EXERCISE REQUIREMENTS:
In the records below, find the line with "-- a fold of" and the line with "def grpOf (arr"; return exactly those lines and every line between them.

DATA SUPPLIED:

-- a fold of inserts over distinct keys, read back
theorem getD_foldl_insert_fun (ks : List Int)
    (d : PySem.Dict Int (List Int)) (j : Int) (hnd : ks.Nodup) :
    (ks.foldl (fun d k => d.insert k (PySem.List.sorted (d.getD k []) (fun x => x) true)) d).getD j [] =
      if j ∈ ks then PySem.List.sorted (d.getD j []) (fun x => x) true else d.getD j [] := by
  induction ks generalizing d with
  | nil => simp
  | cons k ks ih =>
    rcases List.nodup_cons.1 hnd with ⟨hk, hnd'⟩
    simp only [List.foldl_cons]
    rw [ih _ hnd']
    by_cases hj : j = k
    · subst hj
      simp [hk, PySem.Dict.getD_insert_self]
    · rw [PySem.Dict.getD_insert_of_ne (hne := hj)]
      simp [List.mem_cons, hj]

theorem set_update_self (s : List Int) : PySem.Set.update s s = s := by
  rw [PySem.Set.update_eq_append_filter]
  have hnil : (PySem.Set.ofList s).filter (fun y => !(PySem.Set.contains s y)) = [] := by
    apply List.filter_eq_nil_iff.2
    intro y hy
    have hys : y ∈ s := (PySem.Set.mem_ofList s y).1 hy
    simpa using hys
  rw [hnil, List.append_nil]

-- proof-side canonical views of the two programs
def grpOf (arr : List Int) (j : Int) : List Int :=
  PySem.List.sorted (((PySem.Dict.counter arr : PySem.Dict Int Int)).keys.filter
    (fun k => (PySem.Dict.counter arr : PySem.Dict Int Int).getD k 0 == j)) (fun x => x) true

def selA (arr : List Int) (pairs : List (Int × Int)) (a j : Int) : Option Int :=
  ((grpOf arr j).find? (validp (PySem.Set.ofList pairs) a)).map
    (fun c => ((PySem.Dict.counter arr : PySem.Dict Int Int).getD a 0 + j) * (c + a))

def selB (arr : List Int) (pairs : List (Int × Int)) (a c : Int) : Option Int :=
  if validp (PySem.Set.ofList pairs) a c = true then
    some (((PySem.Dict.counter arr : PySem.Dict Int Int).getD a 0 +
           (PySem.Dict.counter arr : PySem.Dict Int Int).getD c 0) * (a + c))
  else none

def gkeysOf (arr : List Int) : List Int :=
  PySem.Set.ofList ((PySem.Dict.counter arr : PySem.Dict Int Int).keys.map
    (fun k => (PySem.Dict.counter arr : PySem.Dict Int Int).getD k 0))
--
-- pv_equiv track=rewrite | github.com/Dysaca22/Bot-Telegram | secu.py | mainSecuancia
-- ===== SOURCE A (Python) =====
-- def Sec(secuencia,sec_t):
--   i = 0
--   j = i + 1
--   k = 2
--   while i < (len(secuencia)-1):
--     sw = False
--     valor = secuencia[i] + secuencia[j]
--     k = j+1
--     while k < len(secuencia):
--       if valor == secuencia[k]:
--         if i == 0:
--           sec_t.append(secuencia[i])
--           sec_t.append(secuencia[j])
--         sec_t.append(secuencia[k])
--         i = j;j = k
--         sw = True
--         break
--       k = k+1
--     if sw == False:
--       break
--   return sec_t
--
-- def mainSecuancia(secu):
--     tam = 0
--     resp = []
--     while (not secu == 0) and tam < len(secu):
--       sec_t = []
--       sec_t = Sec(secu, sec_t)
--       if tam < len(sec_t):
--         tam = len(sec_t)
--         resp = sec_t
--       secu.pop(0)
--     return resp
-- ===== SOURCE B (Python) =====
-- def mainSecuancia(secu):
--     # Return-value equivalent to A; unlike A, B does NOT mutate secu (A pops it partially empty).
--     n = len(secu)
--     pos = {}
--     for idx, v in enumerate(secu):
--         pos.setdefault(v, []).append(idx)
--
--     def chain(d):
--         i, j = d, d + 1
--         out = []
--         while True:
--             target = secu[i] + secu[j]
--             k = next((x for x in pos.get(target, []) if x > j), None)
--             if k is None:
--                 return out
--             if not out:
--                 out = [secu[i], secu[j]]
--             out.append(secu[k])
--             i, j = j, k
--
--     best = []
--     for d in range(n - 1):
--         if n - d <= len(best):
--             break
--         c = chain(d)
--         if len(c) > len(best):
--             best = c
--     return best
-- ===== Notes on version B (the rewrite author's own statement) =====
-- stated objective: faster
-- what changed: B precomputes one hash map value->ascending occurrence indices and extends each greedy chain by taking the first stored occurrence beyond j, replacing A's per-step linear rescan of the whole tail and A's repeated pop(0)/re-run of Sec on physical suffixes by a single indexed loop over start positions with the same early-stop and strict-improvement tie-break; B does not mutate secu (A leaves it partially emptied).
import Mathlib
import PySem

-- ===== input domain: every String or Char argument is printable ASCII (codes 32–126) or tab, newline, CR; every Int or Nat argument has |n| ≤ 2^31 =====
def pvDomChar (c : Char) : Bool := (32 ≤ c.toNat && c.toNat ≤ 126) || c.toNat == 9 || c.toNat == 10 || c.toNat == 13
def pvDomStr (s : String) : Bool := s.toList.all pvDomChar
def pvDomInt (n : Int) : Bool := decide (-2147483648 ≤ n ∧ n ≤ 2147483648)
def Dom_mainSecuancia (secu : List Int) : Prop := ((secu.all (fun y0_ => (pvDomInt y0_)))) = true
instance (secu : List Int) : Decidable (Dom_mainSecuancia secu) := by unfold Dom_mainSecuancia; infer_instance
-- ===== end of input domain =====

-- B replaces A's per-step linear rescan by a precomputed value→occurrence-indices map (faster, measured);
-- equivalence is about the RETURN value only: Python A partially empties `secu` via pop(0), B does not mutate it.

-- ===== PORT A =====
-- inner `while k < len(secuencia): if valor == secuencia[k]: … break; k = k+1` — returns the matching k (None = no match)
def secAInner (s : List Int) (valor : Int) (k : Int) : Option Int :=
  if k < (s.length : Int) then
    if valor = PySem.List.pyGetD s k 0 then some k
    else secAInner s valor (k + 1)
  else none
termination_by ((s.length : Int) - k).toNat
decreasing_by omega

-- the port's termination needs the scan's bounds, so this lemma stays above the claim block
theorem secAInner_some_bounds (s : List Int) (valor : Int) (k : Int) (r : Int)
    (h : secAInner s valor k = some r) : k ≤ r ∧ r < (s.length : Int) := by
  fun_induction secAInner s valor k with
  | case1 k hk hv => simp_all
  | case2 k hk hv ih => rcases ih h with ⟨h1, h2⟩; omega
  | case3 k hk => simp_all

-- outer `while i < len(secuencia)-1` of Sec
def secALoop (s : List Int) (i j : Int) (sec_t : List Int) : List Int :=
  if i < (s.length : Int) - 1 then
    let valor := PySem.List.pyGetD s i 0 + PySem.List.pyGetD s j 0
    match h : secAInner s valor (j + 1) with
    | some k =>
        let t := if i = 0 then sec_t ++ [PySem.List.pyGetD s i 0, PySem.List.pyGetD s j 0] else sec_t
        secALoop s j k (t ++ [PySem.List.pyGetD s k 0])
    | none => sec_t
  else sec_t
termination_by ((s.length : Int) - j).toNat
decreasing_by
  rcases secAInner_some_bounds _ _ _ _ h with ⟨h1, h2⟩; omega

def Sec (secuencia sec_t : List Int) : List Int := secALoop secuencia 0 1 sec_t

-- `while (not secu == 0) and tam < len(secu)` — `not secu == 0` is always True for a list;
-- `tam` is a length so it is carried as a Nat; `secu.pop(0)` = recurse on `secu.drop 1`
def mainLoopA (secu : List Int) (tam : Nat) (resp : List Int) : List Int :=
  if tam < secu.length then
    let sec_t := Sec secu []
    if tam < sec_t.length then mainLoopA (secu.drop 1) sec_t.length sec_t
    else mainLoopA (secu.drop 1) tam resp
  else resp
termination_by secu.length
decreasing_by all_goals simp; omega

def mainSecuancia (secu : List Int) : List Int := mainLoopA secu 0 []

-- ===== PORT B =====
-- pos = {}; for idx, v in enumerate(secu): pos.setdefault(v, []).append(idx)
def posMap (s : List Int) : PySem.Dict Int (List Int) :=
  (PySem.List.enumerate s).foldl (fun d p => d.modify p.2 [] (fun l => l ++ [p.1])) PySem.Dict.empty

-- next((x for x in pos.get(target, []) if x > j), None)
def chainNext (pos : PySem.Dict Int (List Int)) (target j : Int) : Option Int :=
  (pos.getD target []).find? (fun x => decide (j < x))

ANSWER:
-- a fold of inserts over distinct keys, read back
theorem getD_foldl_insert_fun (ks : List Int)
    (d : PySem.Dict Int (List Int)) (j : Int) (hnd : ks.Nodup) :
    (ks.foldl (fun d k => d.insert k (PySem.List.sorted (d.getD k []) (fun x => x) true)) d).getD j [] =
      if j ∈ ks then PySem.List.sorted (d.getD j []) (fun x => x) true else d.getD j [] := by
  induction ks generalizing d with
  | nil => simp
  | cons k ks ih =>
    rcases List.nodup_cons.1 hnd with ⟨hk, hnd'⟩
    simp only [List.foldl_cons]
    rw [ih _ hnd']
    by_cases hj : j = k
    · subst hj
      simp [hk, PySem.Dict.getD_insert_self]
    · rw [PySem.Dict.getD_insert_of_ne (hne := hj)]
      simp [List.mem_cons, hj]

theorem set_update_self (s : List Int) : PySem.Set.update s s = s := by
  rw [PySem.Set.update_eq_append_filter]
  have hnil : (PySem.Set.ofList s).filter (fun y => !(PySem.Set.contains s y)) = [] := by
    apply List.filter_eq_nil_iff.2
    intro y hy
    have hys : y ∈ s := (PySem.Set.mem_ofList s y).1 hy
    simpa using hys
  rw [hnil, List.append_nil]

-- proof-side canonical views of the two programs
def grpOf (arr : List Int) (j : Int) : List Int :=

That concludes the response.